-- pv_equiv track=rewrite | github.com/vaedprasad/legal-chunking-analysis | src/processor.py | find_closest_or_greater
-- ===== SOURCE A (Python) =====
-- from typing import List, Tuple, Dict
--
-- def find_closest_or_greater(page_numbers: List[int], previous_page: int) -> int:
--     """
--     Finds the first page number in the list that is greater than or equal to the given page number.
--     If no such page exists, returns the closest smaller page number.
--
--     Parameters
--     ----------
--     page_numbers : List[int]
--         A list of integers representing page numbers.
--     previous_page : int
--         The page number to compare against.
--
--     Returns
--     -------
--     int
--         The closest page number from the list that is greater than or equal to `previous_page`.
--
--     Raises
--     ------
--     ValueError
--         If the input list `page_numbers` is empty.
--
--     Examples
--     --------
--     >>> find_closest_or_greater([2, 3, 5, 10], 4)
--     5
--     >>> find_closest_or_greater([1, 2, 3], 6)
--     3
--     """
--     if len(page_numbers) < 1:
--         raise ValueError(f"Unexpected value: {page_numbers}.")
--     elif len(page_numbers) == 1:
--         return page_numbers[0]
--     page_numbers.sort()  # Sort the list to make it easier to find the closest value
--     closest = page_numbers[0]  # Initialize closest with the first element
--
--     for page_number in page_numbers:
--         if page_number >= previous_page:
--             # If page_number is greater than or equal to previous_page, it's the closest we need
--             return page_number
--         else:
--             # Update closest if page_number is closer to previous_page than the current closest
--             if abs(page_number - previous_page) < abs(closest - previous_page):
--                 closest = page_number
--
--     return closest
-- ===== SOURCE B (Python) =====
-- import bisect
--
-- def find_closest_or_greater(page_numbers, previous_page):
--     if len(page_numbers) < 1:
--         raise ValueError(f"Unexpected value: {page_numbers}.")
--     elif len(page_numbers) == 1:
--         return page_numbers[0]
--     page_numbers.sort()  # same in-place sort as the original
--     i = bisect.bisect_left(page_numbers, previous_page)
--     return page_numbers[i] if i < len(page_numbers) else page_numbers[-1]
-- ===== Notes on version B (the rewrite author's own statement) =====
-- stated objective: alternative
-- what changed: Replaces the linear scan with abs-distance closest-tracking by a binary search (bisect_left) on the sorted list: the smallest element >= previous_page, else the last (maximum) element.
import Mathlib
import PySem

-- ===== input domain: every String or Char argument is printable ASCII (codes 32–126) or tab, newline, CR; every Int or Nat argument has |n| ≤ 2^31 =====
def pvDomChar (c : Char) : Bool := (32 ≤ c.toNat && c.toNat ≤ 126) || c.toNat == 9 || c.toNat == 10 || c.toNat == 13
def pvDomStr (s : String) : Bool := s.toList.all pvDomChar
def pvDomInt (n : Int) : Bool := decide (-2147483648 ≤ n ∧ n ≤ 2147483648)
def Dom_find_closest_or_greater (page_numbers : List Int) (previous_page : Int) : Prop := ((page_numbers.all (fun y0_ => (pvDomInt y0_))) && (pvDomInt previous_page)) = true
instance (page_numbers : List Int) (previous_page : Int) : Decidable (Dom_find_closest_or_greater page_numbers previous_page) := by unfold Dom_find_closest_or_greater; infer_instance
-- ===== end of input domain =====

-- B replaces A's linear scan (with abs-distance closest tracking) by a binary search
-- (bisect_left) over the same sorted list; equivalence is about the return value
-- (both A and B sort the argument in place identically).


-- ===== PORT A =====
-- the for-loop over the sorted list, carrying `closest`
def fcgLoop (previous_page : Int) (closest : Int) : List Int → Int
  | [] => closest
  | p :: rest =>
    if p ≥ previous_page then p
    else if |p - previous_page| < |closest - previous_page| then fcgLoop previous_page p rest
    else fcgLoop previous_page closest rest

def find_closest_or_greater (page_numbers : List Int) (previous_page : Int) : Int :=
  if page_numbers.length < 1 then 0  -- Python raises ValueError here; excluded by Pre_
  else if page_numbers.length = 1 then (PySem.List.pyGet? page_numbers 0).getD 0
  else
    let s := PySem.List.sorted page_numbers (fun x => x) false
    let closest := (PySem.List.pyGet? s 0).getD 0
    fcgLoop previous_page closest s

-- ===== PORT B =====
def find_closest_or_greater_alt (page_numbers : List Int) (previous_page : Int) : Int :=
  if page_numbers.length < 1 then 0  -- Python raises ValueError here; excluded by Pre_
  else if page_numbers.length = 1 then (PySem.List.pyGet? page_numbers 0).getD 0
  else
    let s := PySem.List.sorted page_numbers (fun x => x) false
    let i := PySem.List.bisectLeft s previous_page
    if (i : Int) < (s.length : Int) then (PySem.List.pyGet? s (i : Int)).getD 0
    else (PySem.List.pyGet? s (-1)).getD 0

-- ===== PRECONDITION & SPEC =====
-- A raises ValueError exactly on the empty list; both ports return a dummy there.
def Pre_find_closest_or_greater (page_numbers : List Int) (previous_page : Int) : Prop :=
  page_numbers ≠ []
instance (page_numbers : List Int) (previous_page : Int) : Decidable (Pre_find_closest_or_greater page_numbers previous_page) := by unfold Pre_find_closest_or_greater; infer_instance

def pvWitness_find_closest_or_greater : List Int × Int := ([2, 3, 5, 10], 4)

def Spec_find_closest_or_greater (page_numbers : List Int) (previous_page : Int) (out : Int) : Prop := out = find_closest_or_greater_alt page_numbers previous_page
instance (page_numbers : List Int) (previous_page : Int) (out : Int) : Decidable (Spec_find_closest_or_greater page_numbers previous_page out) := by unfold Spec_find_closest_or_greater; infer_instance

-- ===== CLAIM (what is proved, stated in full; the proofs are below) =====
def Claim_equal_find_closest_or_greater : Prop := ∀ (page_numbers : List Int) (previous_page : Int), Dom_find_closest_or_greater page_numbers previous_page → Pre_find_closest_or_greater page_numbers previous_page → Spec_find_closest_or_greater page_numbers previous_page (find_closest_or_greater page_numbers previous_page)

-- ===== LEMMAS AND PROOFS =====

-- If a prefix is entirely < previous_page and then an element ≥ previous_page follows,
-- the loop returns that element, whatever `closest` is.
lemma fcgLoop_first_ge (previous_page x : Int) (l2 : List Int) :
    ∀ (l1 : List Int) (c : Int), (∀ a ∈ l1, a < previous_page) → previous_page ≤ x →
      fcgLoop previous_page c (l1 ++ x :: l2) = x := by
  intro l1
  induction l1 with
  | nil => intro c _ hx; simp [fcgLoop, hx]
  | cons p t ih =>
    intro c hlt hx
    have hp : p < previous_page := hlt p (by simp)
    have hstep : fcgLoop previous_page c ((p :: t) ++ x :: l2) =
        if p ≥ previous_page then p
        else if |p - previous_page| < |c - previous_page| then fcgLoop previous_page p (t ++ x :: l2)
        else fcgLoop previous_page c (t ++ x :: l2) := rfl
    rw [hstep, if_neg (by omega)]
    split <;> exact ih _ (fun a ha => hlt a (by simp [ha])) hx

-- If every element is < previous_page, the loop (started with closest ≤ all elements,
-- closest < previous_page) ends on the last element.
lemma fcgLoop_all_lt (previous_page : Int) :
    ∀ (l : List Int) (c : Int), l.Pairwise (· ≤ ·) → (∀ a ∈ l, a < previous_page) →
      c < previous_page → (∀ a ∈ l, c ≤ a) →
      fcgLoop previous_page c l = l.getLast?.getD c := by
  intro l
  induction l with
  | nil => intro c _ _ _ _; rfl
  | cons p t ih =>
    intro c hpw hlt hc hle
    have hp : p < previous_page := hlt p (by simp)
    have hcp : c ≤ p := hle p (by simp)
    have hpt : ∀ a ∈ t, p ≤ a := (List.pairwise_cons.mp hpw).1
    have htail : fcgLoop previous_page p t = t.getLast?.getD p :=
      ih p (List.pairwise_cons.mp hpw).2 (fun a ha => hlt a (by simp [ha])) hp hpt
    have hstep : fcgLoop previous_page c (p :: t) =
        if p ≥ previous_page then p
        else if |p - previous_page| < |c - previous_page| then fcgLoop previous_page p t
        else fcgLoop previous_page c t := rfl
    rw [hstep, if_neg (by omega)]
    have habs : (|p - previous_page| < |c - previous_page|) ↔ c < p := by
      rw [abs_of_nonpos (by omega), abs_of_nonpos (by omega)]; omega
    by_cases h : c < p
    · rw [if_pos (habs.mpr h), htail]
      cases t with
      | nil => simp
      | cons a t' =>
          rw [List.getLast?_eq_some_getLast (l := a :: t') (by simp)]
          rfl
    · have hcp' : c = p := le_antisymm hcp (by omega)
      rw [if_neg (fun hh => h (habs.mp hh)), hcp', htail]
      cases t with
      | nil => simp
      | cons a t' =>
          rw [List.getLast?_eq_some_getLast (l := a :: t') (by simp),
              List.getLast?_eq_some_getLast (l := p :: a :: t') (by simp)]
          rfl

-- ===== VERDICT (by name: the statement is the Claim_ definition above) =====
theorem find_closest_or_greater_spec : Claim_equal_find_closest_or_greater := by
  intro page_numbers previous_page _ hpre
  unfold Spec_find_closest_or_greater find_closest_or_greater find_closest_or_greater_alt
  by_cases h0 : page_numbers.length < 1
  · simp [h0]
  by_cases h1 : page_numbers.length = 1
  · simp [h1]
  simp only [if_neg h0, if_neg h1]
  set s := PySem.List.sorted page_numbers (fun x => x) false with hs
  have hpw : s.Pairwise (· ≤ ·) := by
    simpa using PySem.List.sorted_pairwise page_numbers (fun x => x)
  have hlen : s.length = page_numbers.length := PySem.List.length_sorted _ _ _
  have hpos : 0 < s.length := by omega
  obtain ⟨hle, hlt, hge⟩ := PySem.List.bisectLeft_spec s previous_page hpw
  set i := PySem.List.bisectLeft s previous_page with hi
  by_cases hin : i < s.length
  · -- binary search found the first element ≥ previous_page
    rw [if_pos (by exact_mod_cast hin)]
    have hsplit : s = s.take i ++ s[i] :: s.drop (i + 1) := by
      conv_lhs => rw [← List.take_append_drop i s, List.drop_eq_getElem_cons hin]
    have hAx : fcgLoop previous_page ((PySem.List.pyGet? s 0).getD 0) s = s[i] := by
      conv_lhs => rw [hsplit]
      exact fcgLoop_first_ge previous_page s[i] _ _ _
        (by
          intro a ha
          obtain ⟨j, hj, hja⟩ := List.getElem_of_mem ha
          have hj' : j < i := by
            have hlt' : (s.take i).length = min i s.length := List.length_take
            omega
          have : a = s[j] := by rw [← hja, List.getElem_take]
          exact this ▸ hlt j (by omega) hj')
        (hge i hin le_rfl)
    rw [hAx, PySem.List.pyGet?_natCast, List.getElem?_eq_getElem hin]
    rfl
  · -- no element ≥ previous_page: loop ends on the max = last element
    have hieq : i = s.length := by omega
    rw [if_neg (by exact_mod_cast hin)]
    have hall : ∀ a ∈ s, a < previous_page := by
      intro a ha
      obtain ⟨j, hj, hja⟩ := List.getElem_of_mem ha
      exact hja ▸ hlt j hj (by omega)
    obtain ⟨m, t, hmt⟩ := List.exists_cons_of_ne_nil (List.ne_nil_of_length_pos hpos)
    have hhead : ∀ y ∈ page_numbers, m ≤ y := by
      intro y hy
      simpa using PySem.List.key_head_sorted_le page_numbers (fun x => x) (hs ▸ hmt) y hy
    have hheads : ∀ a ∈ s, m ≤ a := by
      intro a ha
      exact hhead a ((PySem.List.mem_sorted _ _ _ _).mp (hs ▸ ha))
    have hc0 : (PySem.List.pyGet? s 0).getD 0 = m := by
      rw [hmt]; simp
    rw [hc0, PySem.List.pyGet?_neg_one,
        fcgLoop_all_lt previous_page s m hpw hall (hall m (by simp [hmt])) hheads]
    have hne : s ≠ [] := by rw [hmt]; simp
    rw [List.getLast?_eq_some_getLast hne]
    rfl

· · · · · · ·

## ACTION ITEM:
The reply should hold only the lines of the listing above starting at the line containing "ih p (List.pairwise_cons.mp" and ending at the line containing "rw [if_neg (fun", exactly as written.

## RESULT OF THE EXERCISE:
      ih p (List.pairwise_cons.mp hpw).2 (fun a ha => hlt a (by simp [ha])) hp hpt
    have hstep : fcgLoop previous_page c (p :: t) =
        if p ≥ previous_page then p
        else if |p - previous_page| < |c - previous_page| then fcgLoop previous_page p t
        else fcgLoop previous_page c t := rfl
    rw [hstep, if_neg (by omega)]
    have habs : (|p - previous_page| < |c - previous_page|) ↔ c < p := by
      rw [abs_of_nonpos (by omega), abs_of_nonpos (by omega)]; omega
    by_cases h : c < p
    · rw [if_pos (habs.mpr h), htail]
      cases t with
      | nil => simp
      | cons a t' =>
          rw [List.getLast?_eq_some_getLast (l := a :: t') (by simp)]
          rfl
    · have hcp' : c = p := le_antisymm hcp (by omega)
      rw [if_neg (fun hh => h (habs.mp hh)), hcp', htail]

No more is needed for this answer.